The syntax I use above with ?<foo> is setting a group name with foo which matches to \k<foo>.  The regex that gets matched is whatever follows the ?<foo> within the outer () parenthesis and that gets put in place where the \k<foo> is at in the second parameter.  I’ve chosen to use the word foo here, and the group name syntax, as words that resemble English are usually easier to follow and learn.

Regex groups don’t have to be named, they can be numbered in the order of which the match was found.  Each match is determined by the () parenthesis.  Instead of \k<foo> you will simply use \1 for the first matcher (not just the first match).

str = "A #method and a #method with a :symbol together."

str.gsub(/#\S*/, '<>')
# => "A <#method> and a <#method> with a :symbol together."

And to get an idea of multiple matches I will use an or pipe | between to regex match () parenthesis sections.

str = "A #method and a #method with a :symbol together."

str.gsub(/(#\S*)|(:\S*)/, '<\1><\2>')
# => "A <#method><> and a <#method><> with a <><:symbol> together."

Notice that since the matching regex options were or’d that the output only had one item to replace in each of the <> sections and notice the order they printed in.

Now putting one inside the other we’ll match the 2nd one starting at o.

str = "A #method and a #method with a :symbol together."

str.gsub(/(#\S*(o\S*)\S*)/, '<\1><\2>')
# => "A <#method><od> and a <#method><od> with a :symbol together."

Notice that the output had a value for each match and how it worked? If you want multiple matchings with each of them having their own output then just append another gsub on it.  gsub targets a more specific replacement.

A cool feature available with gsub is being able to replace data with a Hash of Key-Value pairs which will substitute exact matches.  In my testing with this I found it didn’t work on complex results such as HTML/XML tag substitution.  But you can keep it simple.

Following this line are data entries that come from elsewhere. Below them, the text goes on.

-- pv_equiv track=rewrite | github.com/KisloTAooAnkit/Python-Programs | thrid.py | solve
-- ===== SOURCE A (Python) =====
-- import heapq
--
-- class Item:
--
--     def __init__(self,price,x,y,d) -> None:
--         self.x = x
--         self.y = y
--         self.d = d
--         self.price = price
--
--
--     def __gt__(self,other):
--
--         if self.d != other.d:
--             return self.d < other.d
--         elif self.price != other.price:
--             return self.price < other.price
--         elif self.x != other.x:
--             return self.x < other.x
--         else:
--             return self.y < other.y
--
-- def dfs(visited,grid,x,y,n,m,k,pq,d,pricing):
--     if x>=n or x<0 or y>=n or y<0:
--         return
--     if visited[x][y] or grid[x][y] == 0:
--         return
--     visited[x][y] = True
--     if pricing[0] <= grid[x][y] <= pricing[1]:
--         if len(pq) == k:
--             heapq.heappushpop(pq,Item(grid[x][y],x,y,d))
--         else:
--             heapq.heappush(pq,Item(grid[x][y],x,y,d))
--
--     dfs(visited,grid,x+1,y,n,m,k,pq,d+1,pricing)
--     dfs(visited,grid,x,y+1,n,m,k,pq,d+1,pricing)
--     dfs(visited,grid,x-1,y,n,m,k,pq,d+1,pricing)
--     dfs(visited,grid,x,y-1,n,m,k,pq,d+1,pricing)
--     return
--
-- def solve(grid,pricing,start,k):
--     n = len(grid)
--     m = len(grid[0])
--     v = [[False]*m for _ in range(n)]
--     pq = []
--     dfs(v,grid,start[0],start[1],n,m,k,pq,0,pricing)
--
--     ans = []
--     while(pq):
--         val = heapq.heappop(pq)
--         ans.append([val.x,val.y])
--     ans.sort()
--     return ans
-- ===== SOURCE B (Python) =====
-- import heapq
--
-- # Iterative re-implementation: explicit-stack DFS (mark on pop, neighbors pushed in
-- # reverse so the traversal order and depths match the recursive version) and plain
-- # negated 4-tuples on the heap instead of a class with a reversed __gt__; the answer
-- # is sorted straight from the heap's contents instead of popping the heap one by one.
-- # Note: the y-bound is checked against n (the row count), exactly as in the original.
-- def solve(grid, pricing, start, k):
--     n = len(grid)
--     m = len(grid[0])
--     visited = [[False] * m for _ in range(n)]
--     pq = []
--     stack = [(start[0], start[1], 0)]
--     while stack:
--         x, y, d = stack.pop()
--         if x >= n or x < 0 or y >= n or y < 0:
--             continue
--         if visited[x][y] or grid[x][y] == 0:
--             continue
--         visited[x][y] = True
--         if pricing[0] <= grid[x][y] <= pricing[1]:
--             item = (-d, -grid[x][y], -x, -y)
--             if len(pq) == k:
--                 heapq.heappushpop(pq, item)
--             else:
--                 heapq.heappush(pq, item)
--         stack.extend([(x, y - 1, d + 1), (x - 1, y, d + 1), (x, y + 1, d + 1), (x + 1, y, d + 1)])
--     return sorted([-t[2], -t[3]] for t in pq)
-- ===== Notes on version B (the rewrite author's own statement) =====
-- stated objective: idiomatic
-- what changed: The recursive DFS is re-decomposed as an iterative loop over an explicit stack (neighbors pushed in reverse, marked on pop, so traversal order and depths are identical), the Item class with its reversed __gt__ is replaced by plain negated 4-tuples on the heap, and the answer is sorted directly from the heap's contents instead of heap-popping one by one and then sorting.
-- outside the precondition, e.g. on solve([[1]], [5], [0, 0], 1): A returns [], B returns []; on solve([[1], [0]], [0, 5], [1, 0], 1): A returns [], B returns []; on solve([[0, 2], [3]], [0, 5], [0, 0], 1): A returns [], B returns []
import Mathlib
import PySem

mappers = {"o" => "oo", "a" => "ay"}

"Welcome to Canada".gsub(/[oa]/, mappers)
# => "Welcoome too Caynayday"

Going back to nested matches they may come in handy for something like a Pig Latin translator.

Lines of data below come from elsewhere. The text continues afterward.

-- pv_equiv track=rewrite | github.com/VolemAzira/teslogika | Number_2.py | cari_kata
-- ===== SOURCE A (Python) =====
-- def cari_kata(teks):
--     kata_kunci = ["sang gajah", "serigala", "harimau"]
--     hasil = []
--
--     for kata in kata_kunci:
--         indeks = teks.find(kata)
--         while indeks != -1:
--             hasil.append(kata)
--             indeks = teks.find(kata, indeks + 1)
--
--     return " - ".join(hasil)
-- ===== SOURCE B (Python) =====
-- def cari_kata(teks):
--     kata_kunci = ["sang gajah", "serigala", "harimau"]
--     hasil = []
--     for kata in kata_kunci:
--         n = sum(1 for i in range(len(teks) - len(kata) + 1)
--                 if teks[i:i + len(kata)] == kata)
--         hasil.extend([kata] * n)
--     return " - ".join(hasil)
-- ===== Notes on version B (the rewrite author's own statement) =====
-- stated objective: alternative
-- what changed: Replaced the find-advancing while loop per keyword by a two-phase decomposition: count overlapping occurrences by testing every start position with a slice comparison, then build the result by list repetition ([kata]*n).
import Mathlib
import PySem

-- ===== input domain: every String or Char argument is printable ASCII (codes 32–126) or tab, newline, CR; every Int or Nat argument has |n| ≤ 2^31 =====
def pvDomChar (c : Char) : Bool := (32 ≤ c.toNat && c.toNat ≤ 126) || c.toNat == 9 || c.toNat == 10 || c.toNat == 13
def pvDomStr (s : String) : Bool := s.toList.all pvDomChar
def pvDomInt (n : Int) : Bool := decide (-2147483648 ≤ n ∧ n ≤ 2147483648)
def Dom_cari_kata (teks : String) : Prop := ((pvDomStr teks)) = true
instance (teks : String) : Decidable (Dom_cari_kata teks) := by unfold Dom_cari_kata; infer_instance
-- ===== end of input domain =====

-- B replaces A's find-advancing while loop by counting occurrence start positions and repeating the keyword (alternative decomposition, no speed claim).

-- ===== PORT A =====
-- the inner 'while indeks != -1' loop; fuel = teks.length + 1 bounds the iteration count (each step strictly increases indeks)
def pvLoopA (teks kata : String) : Nat → Int → List String → List String
  | 0, _, hasil => hasil
  | fuel + 1, indeks, hasil =>
    if indeks ≠ -1 then
      pvLoopA teks kata fuel (PySem.Str.findFrom teks kata (indeks + 1) none) (hasil ++ [kata])
    else hasil

def cari_kata (teks : String) : String :=
  let kata_kunci := ["sang gajah", "serigala", "harimau"]
  let hasil := kata_kunci.foldl
    (fun hasil kata => pvLoopA teks kata (teks.length + 1) (PySem.Str.find teks kata) hasil) []
  PySem.Str.join " - " hasil

-- ===== PORT B =====
-- n = sum(1 for i in range(len(teks) - len(kata) + 1) if teks[i:i+len(kata)] == kata)
def pvKeyCount (teks kata : String) : Nat :=
  (PySem.List.pyRange 0 ((teks.length : Int) - (kata.length : Int) + 1) 1).countP
    (fun i => PySem.Str.slice teks (some i) (some (i + (kata.length : Int))) == kata)

def cari_kata_alt (teks : String) : String :=
  let kata_kunci := ["sang gajah", "serigala", "harimau"]
  let hasil := kata_kunci.foldl
    (fun hasil kata => hasil ++ List.replicate (pvKeyCount teks kata) kata) []
  PySem.Str.join " - " hasil

-- ===== PRECONDITION & SPEC =====
def Spec_cari_kata (teks : String) (out : String) : Prop := out = cari_kata_alt teks
instance (teks : String) (out : String) : Decidable (Spec_cari_kata teks out) := by unfold Spec_cari_kata; infer_instance

-- ===== CLAIM (what is proved, stated in full; the proofs are below) =====
def Claim_equal_cari_kata : Prop := ∀ (teks : String), Dom_cari_kata teks → Spec_cari_kata teks (cari_kata teks)

-- ===== LEMMAS AND PROOFS =====

-- number of occurrence start positions of p in cs at index ≥ k
def pvOcc (cs p : List Char) (k : Nat) : Nat :=
  (List.range' k (cs.length - k)).countP (fun i => decide (p <+: cs.drop i))

lemma pv_prefix_drop_infix {cs p : List Char} {k i : Nat} (hk : k ≤ i)
    (h : p <+: cs.drop i) : p <:+: cs.drop k := by
  have hd : cs.drop i = (cs.drop k).drop (i - k) := by rw [List.drop_drop]; congr 1; omega
  exact (hd ▸ h).isInfix.trans (List.drop_suffix _ _).isInfix

lemma pv_countP_range_ext (q : Nat → Bool) (M N : Nat) (h : N ≤ M)
    (hq : ∀ i, N ≤ i → q i = false) :
    (List.range M).countP q = (List.range N).countP q := by
  have : M = N + (M - N) := by omega
  rw [this, List.range_add, List.countP_append]
  have h0 : ((List.range (M - N)).map (N + ·)).countP q = 0 := by
    apply List.countP_eq_zero.mpr
    intro i hi
    obtain ⟨j, _, rfl⟩ := List.mem_map.mp hi
    simp [hq _ (Nat.le_add_right _ _)]
  omega

lemma pvOcc_split (cs p : List Char) (k J : Nat) (hkJ : k ≤ J) (hJ : J < cs.length)
    (hpref : p <+: cs.drop J) (hmin : ∀ i, k ≤ i → i < J → ¬ p <+: cs.drop i) :
    pvOcc cs p k = pvOcc cs p (J + 1) + 1 := by
  unfold pvOcc
  have hsplit : List.range' k (cs.length - k)
      = (List.range' k (J - k) ++ List.range' J 1) ++ List.range' (J + 1) (cs.length - (J + 1)) := by
    rw [show List.range' J 1 = List.range' (k + (J - k)) 1 by congr 1; omega,
        List.range'_append_1,
        show List.range' (J + 1) (cs.length - (J + 1))
            = List.range' (k + (J - k + 1)) (cs.length - (J + 1)) by congr 1; omega,
        List.range'_append_1]
    congr 1
    omega
  rw [hsplit, List.countP_append, List.countP_append]
  have hz : (List.range' k (J - k)).countP (fun i => decide (p <+: cs.drop i)) = 0 := by
    apply List.countP_eq_zero.mpr
    intro i hi
    have := List.mem_range'_1.mp hi
    simpa using hmin i this.1 (by omega)
  have ho : (List.range' J 1).countP (fun i => decide (p <+: cs.drop i)) = 1 := by
    simp [hpref]
  omega

lemma pvLoopA_spec (teks kata : String) (hp : kata.toList ≠ []) :
    ∀ fuel (k : Nat) (hasil : List String), k ≤ teks.length →
      pvOcc teks.toList kata.toList k < fuel →
      pvLoopA teks kata fuel (PySem.Str.findFrom teks kata (k : Int) none) hasil
        = hasil ++ List.replicate (pvOcc teks.toList kata.toList k) kata := by
  intro fuel
  induction fuel with
  | zero => intro k hasil _ h; exact absurd h (Nat.not_lt_zero _)
  | succ f ih =>
    intro k hasil hk hfuel
    have hLt : teks.toList.length = teks.length := teks.length_toList
    by_cases hj : PySem.Chars.findFrom teks.toList kata.toList (k : Int) none = -1
    · have hocc : pvOcc teks.toList kata.toList k = 0 := by
        unfold pvOcc
        apply List.countP_eq_zero.mpr
        intro i hi
        have hmem := List.mem_range'_1.mp hi
        simp only [decide_eq_true_eq]
        intro hpre
        exact (PySem.Chars.findFrom_natCast_eq_neg_one_iff teks.toList kata.toList k
          (by omega)).mp hj (pv_prefix_drop_infix hmem.1 hpre)
      simp [pvLoopA, PySem.Str.findFrom_eq, hj, hocc]
    · obtain ⟨hkj, hpref, hmin⟩ :=
        PySem.Chars.findFrom_natCast_spec teks.toList kata.toList k (by omega) hj
      set j := PySem.Chars.findFrom teks.toList kata.toList (k : Int) none with hjdef
      have hj0 : 0 ≤ j := le_trans (Int.natCast_nonneg k) hkj
      have hJlt : j.toNat < teks.toList.length := by
        by_contra hge
        have hnil : teks.toList.drop j.toNat = [] := List.drop_eq_nil_of_le (by omega)
        rw [hnil] at hpref
        exact hp (List.prefix_nil.mp hpref)
      have hsplit := pvOcc_split teks.toList kata.toList k j.toNat (by omega) hJlt hpref
        (fun i h1 h2 => hmin i h1 h2)
      have hstep : pvLoopA teks kata (f + 1) (PySem.Str.findFrom teks kata (k : Int) none) hasil
          = pvLoopA teks kata f (PySem.Str.findFrom teks kata (j + 1) none) (hasil ++ [kata]) := by
        simp [pvLoopA, PySem.Str.findFrom_eq, ← hjdef, hj]
      rw [hstep, show j + 1 = ((j.toNat + 1 : Nat) : Int) by omega,
          ih (j.toNat + 1) (hasil ++ [kata]) (by omega) (by omega), hsplit]
      simp [List.replicate_succ]

lemma pvKeyCount_eq (teks kata : String) (hp : kata.toList ≠ []) :
    pvKeyCount teks kata = pvOcc teks.toList kata.toList 0 := by
  unfold pvKeyCount pvOcc
  have hLt : teks.toList.length = teks.length := teks.length_toList
  have hPt : kata.toList.length = kata.length := kata.length_toList
  have hP1 : 1 ≤ kata.length := by
    have := List.length_pos_iff.mpr hp
    omega
  rw [PySem.List.pyRange_one, List.countP_map]
  simp only [Int.sub_zero]
  have hpred : ∀ k : Nat,
      (PySem.Str.slice teks (some (k : Int)) (some ((k : Int) + (kata.length : Int))) == kata)
        = decide (kata.toList <+: teks.toList.drop k) := by
    intro k
    have hsl : (PySem.Str.slice teks (some (k : Int)) (some ((k : Int) + (kata.length : Int)))).toList
        = (teks.toList.drop k).take kata.length := by
      simp [PySem.Str.toList_slice, PySem.List.slice_natCast_add]
    rw [Bool.eq_iff_iff]
    simp only [beq_iff_eq, decide_eq_true_eq]
    constructor
    · intro h
      have := congrArg String.toList h
      rw [hsl] at this
      exact this ▸ List.take_prefix _ _
    · intro h
      apply String.toList_inj.mp
      rw [hsl, ← hPt]
      exact (List.prefix_iff_eq_take.mp h).symm
  rw [List.countP_congr
    (q := fun k : Nat => decide (kata.toList <+: teks.toList.drop k))
    (fun a _ => by
      simp only [Function.comp_apply, zero_add]
      rw [hpred a])]
  have hzero : ∀ i, teks.length - kata.length + 1 ≤ i →
      decide (kata.toList <+: teks.toList.drop i) = false := by
    intro i hi
    simp only [decide_eq_false_iff_not]
    intro h
    have hlen := h.length_le
    rw [List.length_drop, hLt, hPt] at hlen
    omega
  by_cases hPL : kata.length ≤ teks.length
  · have hN : ((teks.length : Int) - (kata.length : Int) + 1).toNat
        = teks.length - kata.length + 1 := by omega
    rw [hN]
    simp only [Nat.sub_zero, hLt, ← List.range_eq_range']
    exact (pv_countP_range_ext _ teks.length (teks.length - kata.length + 1) (by omega)
      hzero).symm
  · have hN : ((teks.length : Int) - (kata.length : Int) + 1).toNat = 0 := by omega
    rw [hN]
    simp only [Nat.sub_zero, hLt, ← List.range_eq_range', List.range_zero, List.countP_nil]
    refine ((pv_countP_range_ext _ teks.length 0 (by omega) ?_).trans (by simp)).symm
    intro i _
    simp only [decide_eq_false_iff_not]
    intro h
    have hlen := h.length_le
    rw [List.length_drop, hLt, hPt] at hlen
    omega

lemma pv_keyword (teks kata : String) (hp : kata.toList ≠ []) (hasil : List String) :
    pvLoopA teks kata (teks.length + 1) (PySem.Str.find teks kata) hasil
      = hasil ++ List.replicate (pvKeyCount teks kata) kata := by
  rw [pvKeyCount_eq teks kata hp]
  have h0 : PySem.Str.find teks kata = PySem.Str.findFrom teks kata ((0 : Nat) : Int) none := by
    simp
  rw [h0]
  apply pvLoopA_spec teks kata hp (teks.length + 1) 0 hasil (Nat.zero_le _)
  have hle : pvOcc teks.toList kata.toList 0 ≤ teks.toList.length - 0 := by
    unfold pvOcc
    exact le_trans List.countP_le_length (by simp)
  have hLt : teks.toList.length = teks.length := teks.length_toList
  omega

-- ===== VERDICT (by name: the statement is the Claim_ definition above) =====
theorem cari_kata_spec : Claim_equal_cari_kata := by
  intro teks _
  unfold Spec_cari_kata cari_kata cari_kata_alt
  simp only [List.foldl]
  rw [pv_keyword teks "sang gajah" (by decide), pv_keyword teks "serigala" (by decide),
      pv_keyword teks "harimau" (by decide)]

sentence = "I want to travel the world and see all the wonderful sights"

consonants = (('b'..'z').to_a - ['e','i','o','u']).join
# => "bcdfghjklmnpqrstvwxyz"

sentence.gsub(/(([#{consonants}])(\S*))/, '\3\2ay')
# => "I antway otay raveltay hetay orldway adnay eesay allay hetay onderfulway ightssay"

It’s not a perfect Pig Latin translator, but it’s passable.  Here there are three parenthesis (()()).  And we’re only using the inner two and mapping those with \2 and \3 .  The outer parenthesis make sure that all the inner ones match for the result to evaluate.  The first inner parenthesis is matching any one non-vowel character.  And the second inner parenthesis matches the rest of the word.  Then we just swap them and add ay to the end for Pig Latin.

Summary

gsub rocks!  I’ve only recently learned about group variables in regex matchers.  I found  it out while looking into a better way to do inline substitution for my new gem color_pound_spec_reporter.  I wanted colors in my test output, but I didn’t want to have to do some complex string splitting just to wrap the ANSI color methods around it with map.  But now with gsub that’s super easy.

e.g.

"this is true".gsub(/(?<foo>true)/, ANSI::Code.green('\k<foo>'))

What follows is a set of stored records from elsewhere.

-- pv_equiv track=rewrite | github.com/akgoldberg/lottery | algorithm.py | partition_intervals
-- ===== SOURCE A (Python) =====
-- import bisect
--
-- def get_constraints(intervals):
--     n = len(intervals)
--     # tuples where LCB_i > UCB_j => i < j
--     constraints = [(i,j) for i in range(n) for j in range(n) if intervals[i][0] > intervals[j][1]]
--     return constraints
--
-- def sort_intervals(intervals, return_AB=False):
--     n = len(intervals)
--     constraints = get_constraints(intervals)
--     A = [0]*len(intervals)
--     B = [0]*len(intervals)
--     for c in constraints:
--         A[c[0]] += 1 # num intervals that i is strictly above
--         B[c[1]] += 1 # num intervals that i is strictly below
--     # sort 1 to n by decreasing A breaking ties with increasing B
--     order = sorted(range(n), key=lambda i: (-A[i], B[i]))
--     if return_AB:
--         return [intervals[i] for i in order], order, A, B
--     return [intervals[i] for i in order], order
--
-- def partition_intervals(intervals, return_inds=False):
--     # Sort intervals by decreasing # of intervals they are strictly above, breaking ties by # of intervals they are strictly below
--     _, order, _, B = sort_intervals(intervals, return_AB=True)
--     B = [-b for b in B]
--     # Use a list to track the last B of each subset
--     subsets = []
--     # To track the actual subsets, we maintain a list of lists
--     actual_subsets = []
--     actual_subsets_ind = []
--     for j in order:
--         B_j = B[j]
--         # Find the first index in subsets where last_u >= u
--         idx = bisect.bisect_left(subsets, B_j)
--         if idx < len(subsets):
--             # Replace the subset's last u with current u
--             subsets[idx] = B_j
--             actual_subsets[idx].append(intervals[j])
--             actual_subsets_ind[idx].append(j)
--         else:
--             # Create a new subset
--             subsets.append(B_j)
--             actual_subsets.append([intervals[j]])
--             actual_subsets_ind.append([j])
--     if return_inds:
--         # Return the indices of the intervals in the original order
--         return actual_subsets, actual_subsets_ind
--
--     # Return the actual subsets
--     return actual_subsets
-- ===== SOURCE B (Python) =====
-- import bisect
--
-- def partition_intervals(intervals, return_inds=False):
--     # Counts via sorted endpoint arrays + binary search (O(n log n)) instead of all-pairs enumeration.
--     n = len(intervals)
--     lcbs = sorted(l for l, u in intervals)
--     ucbs = sorted(u for l, u in intervals)
--     A = [bisect.bisect_left(ucbs, l) for l, u in intervals]   # intervals i is strictly above
--     B = [n - bisect.bisect_right(lcbs, u) for l, u in intervals]  # intervals i is strictly below
--     order = sorted(range(n), key=lambda i: (-A[i], B[i]))
--     negB = [-b for b in B]
--     subsets = []
--     actual_subsets = []
--     actual_subsets_ind = []
--     for j in order:
--         bj = negB[j]
--         idx = bisect.bisect_left(subsets, bj)
--         if idx < len(subsets):
--             subsets[idx] = bj
--             actual_subsets[idx].append(intervals[j])
--             actual_subsets_ind[idx].append(j)
--         else:
--             subsets.append(bj)
--             actual_subsets.append([intervals[j]])
--             actual_subsets_ind.append([j])
--     if return_inds:
--         return actual_subsets, actual_subsets_ind
--     return actual_subsets
-- ===== Notes on version B (the rewrite author's own statement) =====
-- stated objective: faster
-- what changed: B computes the above/below counts A[i], B[j] by sorting the two endpoint arrays once and binary-searching (bisect) per interval, instead of A's enumeration of all O(n^2) constraint pairs followed by a counting pass; the greedy chain-partition sweep is unchanged.
-- outside the precondition, e.g. on partition_intervals([(0, 1)], True): A returns [[((0, 1),)], [(0,)]], B returns [[((0, 1),)], [(0,)]]
import Mathlib
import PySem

And all looks lovely; true shows up in the color green.  Hopefully this will be as invaluable to you as it is to me.  Please feel free to comment, share, subscribe to my RSS Feed, and follow me on twitter @6ftdan!

God Bless!
-Daniel P. Clark

Image by Ian D. Keating via the Creative Commons Attribution 2.0 Generic License.

P.S. I’m still not a master at using regex and I realize that there may be better ways to do things.  I’ve only written this to illustrate substitution examples with gsub.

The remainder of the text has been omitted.